The emotional benefits cannot be overstated. Long-duration spaceflight creates profound psychological stress from isolation and separation from loved ones. Holoportation provides more personal, engaging contact than traditional video calls, helping astronauts feel truly present with family members despite vast distances. For Mars-bound crews especially, this enhanced connection could significantly impact morale and mission success.

Beyond emotional support, holoportation promises practical advantages for complex operations. Combining the technology with haptic feedback could enable collaborative repair work, allowing Earth-based specialists and astronauts to virtually work together on critical hardware. This capability effectively extends Earth’s expertise throughout the solar system, ensuring missions have access to the best minds regardless of physical location.

Applications extend far beyond space exploration. In extreme terrestrial environments – Antarctic research stations, offshore oil platforms, remote military bases – holoportation could provide similarly valuable communication capabilities. The technology shows particular promise for healthcare, enabling specialists to virtually visit patients in rural or underserved areas. Educational institutions could bring world-class instructors to students anywhere, creating truly immersive learning experiences.

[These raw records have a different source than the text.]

-- pv_equiv track=rewrite | github.com/Nikkuniku/AtcoderProgramming | Other/Typical DP Contest/M.py | bitDP
-- ===== SOURCE A (Python) =====
-- def bitDP(N, S, P):
--     dist = [[0] * N for _ in range(1 << N)]
--     for v in range(N):
--         if v == S:
--             dist[1 << v][v] = 1
--         if P[v]:
--             dist[1 << v][v] = P[S]
--     for s in range(1 << N):
--         for u in range(N):
--             if not s & (1 << u):
--                 continue
--             for v in range(N):
--                 if s & (1 << v):
--                     continue
--                 dist[s | (1 << v)][v] += dist[s][u]
--                 dist[s | (1 << v)][v] %= MOD
--     res = []
--     for v in range(N):
--         temp = 0
--         for s in range(1 << N):
--             temp += dist[s][v]
--         res.append(temp)
--     return res
--
-- MOD = 1000000007
-- ===== SOURCE B (Python) =====
-- def bitDP(N, S, P):
--     MOD = 1000000007
--     full = 1 << N
--     init = [0] * N
--     for v in range(N):
--         if v == S:
--             init[v] = 1
--         if P[v]:
--             init[v] = P[S]
--     # g[s] = total (over end vertices) weighted count of orderings of the subset s,
--     # pulled from the one-smaller subsets; one scalar per subset instead of a row per subset.
--     g = [0] * full
--     for s in range(1, full):
--         if s & (s - 1) == 0:
--             g[s] = init[s.bit_length() - 1]
--         else:
--             tot = 0
--             for u in range(N):
--                 if s >> u & 1:
--                     tot += g[s ^ (1 << u)] % MOD
--             g[s] = tot
--     # answer for v: its own start weight plus, for every nonempty subset s not containing v,
--     # the orderings of s extended by v (= g[s] reduced mod MOD).
--     res = []
--     for v in range(N):
--         acc = init[v]
--         for s in range(1, full):
--             if not s >> v & 1:
--                 acc += g[s] % MOD
--         res.append(acc)
--     return res
-- ===== Notes on version B (the rewrite author's own statement) =====
-- stated objective: alternative
-- what changed: Replaces A's 2^N x N per-(subset, end-vertex) DP table and its double inner loop by one aggregate value per subset pulled from the one-smaller subsets, reading each vertex's answer off as a sum over complement subsets (one inner loop per subset instead of two).
import Mathlib
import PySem

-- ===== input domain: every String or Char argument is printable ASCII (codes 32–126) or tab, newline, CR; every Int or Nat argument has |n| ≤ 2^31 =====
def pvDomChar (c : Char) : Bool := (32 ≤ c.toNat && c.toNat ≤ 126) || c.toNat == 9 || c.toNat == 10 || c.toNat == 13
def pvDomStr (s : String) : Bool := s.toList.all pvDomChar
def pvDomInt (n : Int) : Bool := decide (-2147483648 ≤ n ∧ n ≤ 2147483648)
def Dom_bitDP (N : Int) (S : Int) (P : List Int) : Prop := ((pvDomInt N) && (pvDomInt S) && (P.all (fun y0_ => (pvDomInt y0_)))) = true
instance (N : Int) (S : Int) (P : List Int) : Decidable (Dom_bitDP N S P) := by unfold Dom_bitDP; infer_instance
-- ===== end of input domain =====

-- B replaces A's per-(subset, end-vertex) table and its double inner loop by one aggregate
-- value per subset, pulled from the one-smaller subsets, reading each answer off as a
-- sum over complement subsets (one inner loop per subset instead of two).

def MODi : Int := 1000000007

-- ===== PORT A =====
-- dist[s][v] as a list of rows; get2/set2 are plain in-range list indexing/assignment
-- (all indices A uses are in range: s ||| 2^v < 2^n and v < n).
def get2 (d : List (List Int)) (s v : Nat) : Int := (d.getD s []).getD v 0

def set2 (d : List (List Int)) (s v : Nat) (x : Int) : List (List Int) :=
  d.set s ((d.getD s []).set v x)

-- dist = [[0]*N for _ in range(1 << N)]
def aZero (n : Nat) : List (List Int) :=
  (List.range (2 ^ n)).map (fun _ => (List.range n).map (fun _ => (0 : Int)))

-- body of `for v in range(N):` (init loop); P[v]/P[S] are in range under Pre_
def aInitStep (S : Int) (P : List Int) (d : List (List Int)) (v : Nat) : List (List Int) :=
  let d1 := if (v : Int) = S then set2 d (2 ^ v) v 1 else d
  if (PySem.List.pyGet? P (v : Int)).getD 0 ≠ 0 then
    set2 d1 (2 ^ v) v ((PySem.List.pyGet? P S).getD 0)
  else d1

-- body of `for v in range(N):` inside the main loop (the two statements on dist fused
-- into one read-add-mod-write of the same cell)
def aMainInner (d : List (List Int)) (s u v : Nat) : List (List Int) :=
  if s &&& 2 ^ v ≠ 0 then d
  else set2 d (s ||| 2 ^ v) v (PySem.Int.mod (get2 d (s ||| 2 ^ v) v + get2 d s u) MODi)

-- body of `for u in range(N):`
def aMainU (n : Nat) (d : List (List Int)) (s u : Nat) : List (List Int) :=
  if s &&& 2 ^ u = 0 then d
  else (List.range n).foldl (fun d v => aMainInner d s u v) d

-- `for s in range(1 << N): for u in range(N): …`
def aMain (n : Nat) (d : List (List Int)) : List (List Int) :=
  (List.range (2 ^ n)).foldl (fun d s => (List.range n).foldl (fun d u => aMainU n d s u) d) d

-- result loop: res.append(sum over s of dist[s][v])
def aRes (n : Nat) (d : List (List Int)) : List Int :=
  (List.range n).foldl
    (fun res v => res ++ [(List.range (2 ^ n)).foldl (fun t s => t + get2 d s v) 0]) []

-- N.toNat = N under Pre_ (Python raises ValueError on `1 << N` for N < 0)
def bitDP (N : Int) (S : Int) (P : List Int) : List Int :=
  let n := N.toNat
  aRes n (aMain n ((List.range n).foldl (aInitStep S P) (aZero n)))

-- ===== PORT B =====
-- init = [0]*N; the same two-if loop as in Source B
def bInit (S : Int) (P : List Int) (n : Nat) : List Int :=
  (List.range n).foldl
    (fun a (v : Nat) =>
      let a1 := if (v : Int) = S then a.set v 1 else a
      if (PySem.List.pyGet? P (v : Int)).getD 0 ≠ 0 then
        a1.set v ((PySem.List.pyGet? P S).getD 0)
      else a1)
    (List.replicate n (0 : Int))

-- g loop; `for s in range(1, full)` rendered as s = s0 + 1 over range(full - 1)
def bG (n : Nat) (ini : List Int) : List Int :=
  (List.range (2 ^ n - 1)).foldl
    (fun g s0 =>
      let s := s0 + 1
      if s &&& (s - 1) = 0 then g.set s (ini.getD s.log2 0)
      else
        g.set s ((List.range n).foldl
          (fun tot u =>
            if (s >>> u) &&& 1 = 1 then tot + PySem.Int.mod (g.getD (s ^^^ 2 ^ u) 0) MODi
            else tot) 0))
    (List.replicate (2 ^ n) (0 : Int))

-- result loop of Source B
def bRes (n : Nat) (ini g : List Int) : List Int :=
  (List.range n).foldl
    (fun res v =>
      res ++ [(List.range (2 ^ n - 1)).foldl
        (fun acc s0 =>
          let s := s0 + 1
          if (s >>> v) &&& 1 = 0 then acc + PySem.Int.mod (g.getD s 0) MODi else acc)
        (ini.getD v 0)]) []

-- N.toNat = N under Pre_ (Source B also raises on `1 << N` for N < 0)
def bitDP_alt (N : Int) (S : Int) (P : List Int) : List Int :=
  let n := N.toNat
  let ini := bInit S P n
  bRes n ini (bG n ini)

-- ===== PRECONDITION & SPEC =====
-- Exactly the inputs where the Python A returns: N ≥ 0 (else `1 << N` raises ValueError),
-- N ≤ len(P) (else P[v] raises IndexError), and whenever some P[v] with v < N is truthy,
-- S must be a valid (possibly negative) index into P, since P[S] is evaluated exactly then.
def Pre_bitDP (N : Int) (S : Int) (P : List Int) : Prop :=
  0 ≤ N ∧ N ≤ (P.length : Int) ∧
    ((∃ v ∈ List.range N.toNat, P.getD v 0 ≠ 0) →
      (-(P.length : Int) ≤ S ∧ S < (P.length : Int)))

The commercial sector also has recognized holoportation’s potential. Companies continue developing more affordable, accessible systems that could revolutionize remote work, entertainment, and social interaction. As costs decrease and technology improves, holoportation may become as commonplace as video calling is today.

Recent demonstrations have highlighted the technology’s maturation. Events around the world have featured government officials and industry leaders holoported across continents, displaying the systems’ reliability and expanding applications. These successes validate the years of research and development while pointing toward a future where physical presence becomes optional for many human interactions.

Perhaps most exciting is holoportation’s potential to redefine what’s possible in space exploration. By enabling Earth’s collective knowledge and expertise to virtually accompany astronauts to Mars and beyond, the technology could accelerate scientific discovery, improve mission safety, and help humanity establish a sustained presence throughout the solar system. What once existed only in science fiction, the ability to project human presence across cosmic distances, is rapidly becoming reality, opening new frontiers in how we explore, work, and connect across the final frontier.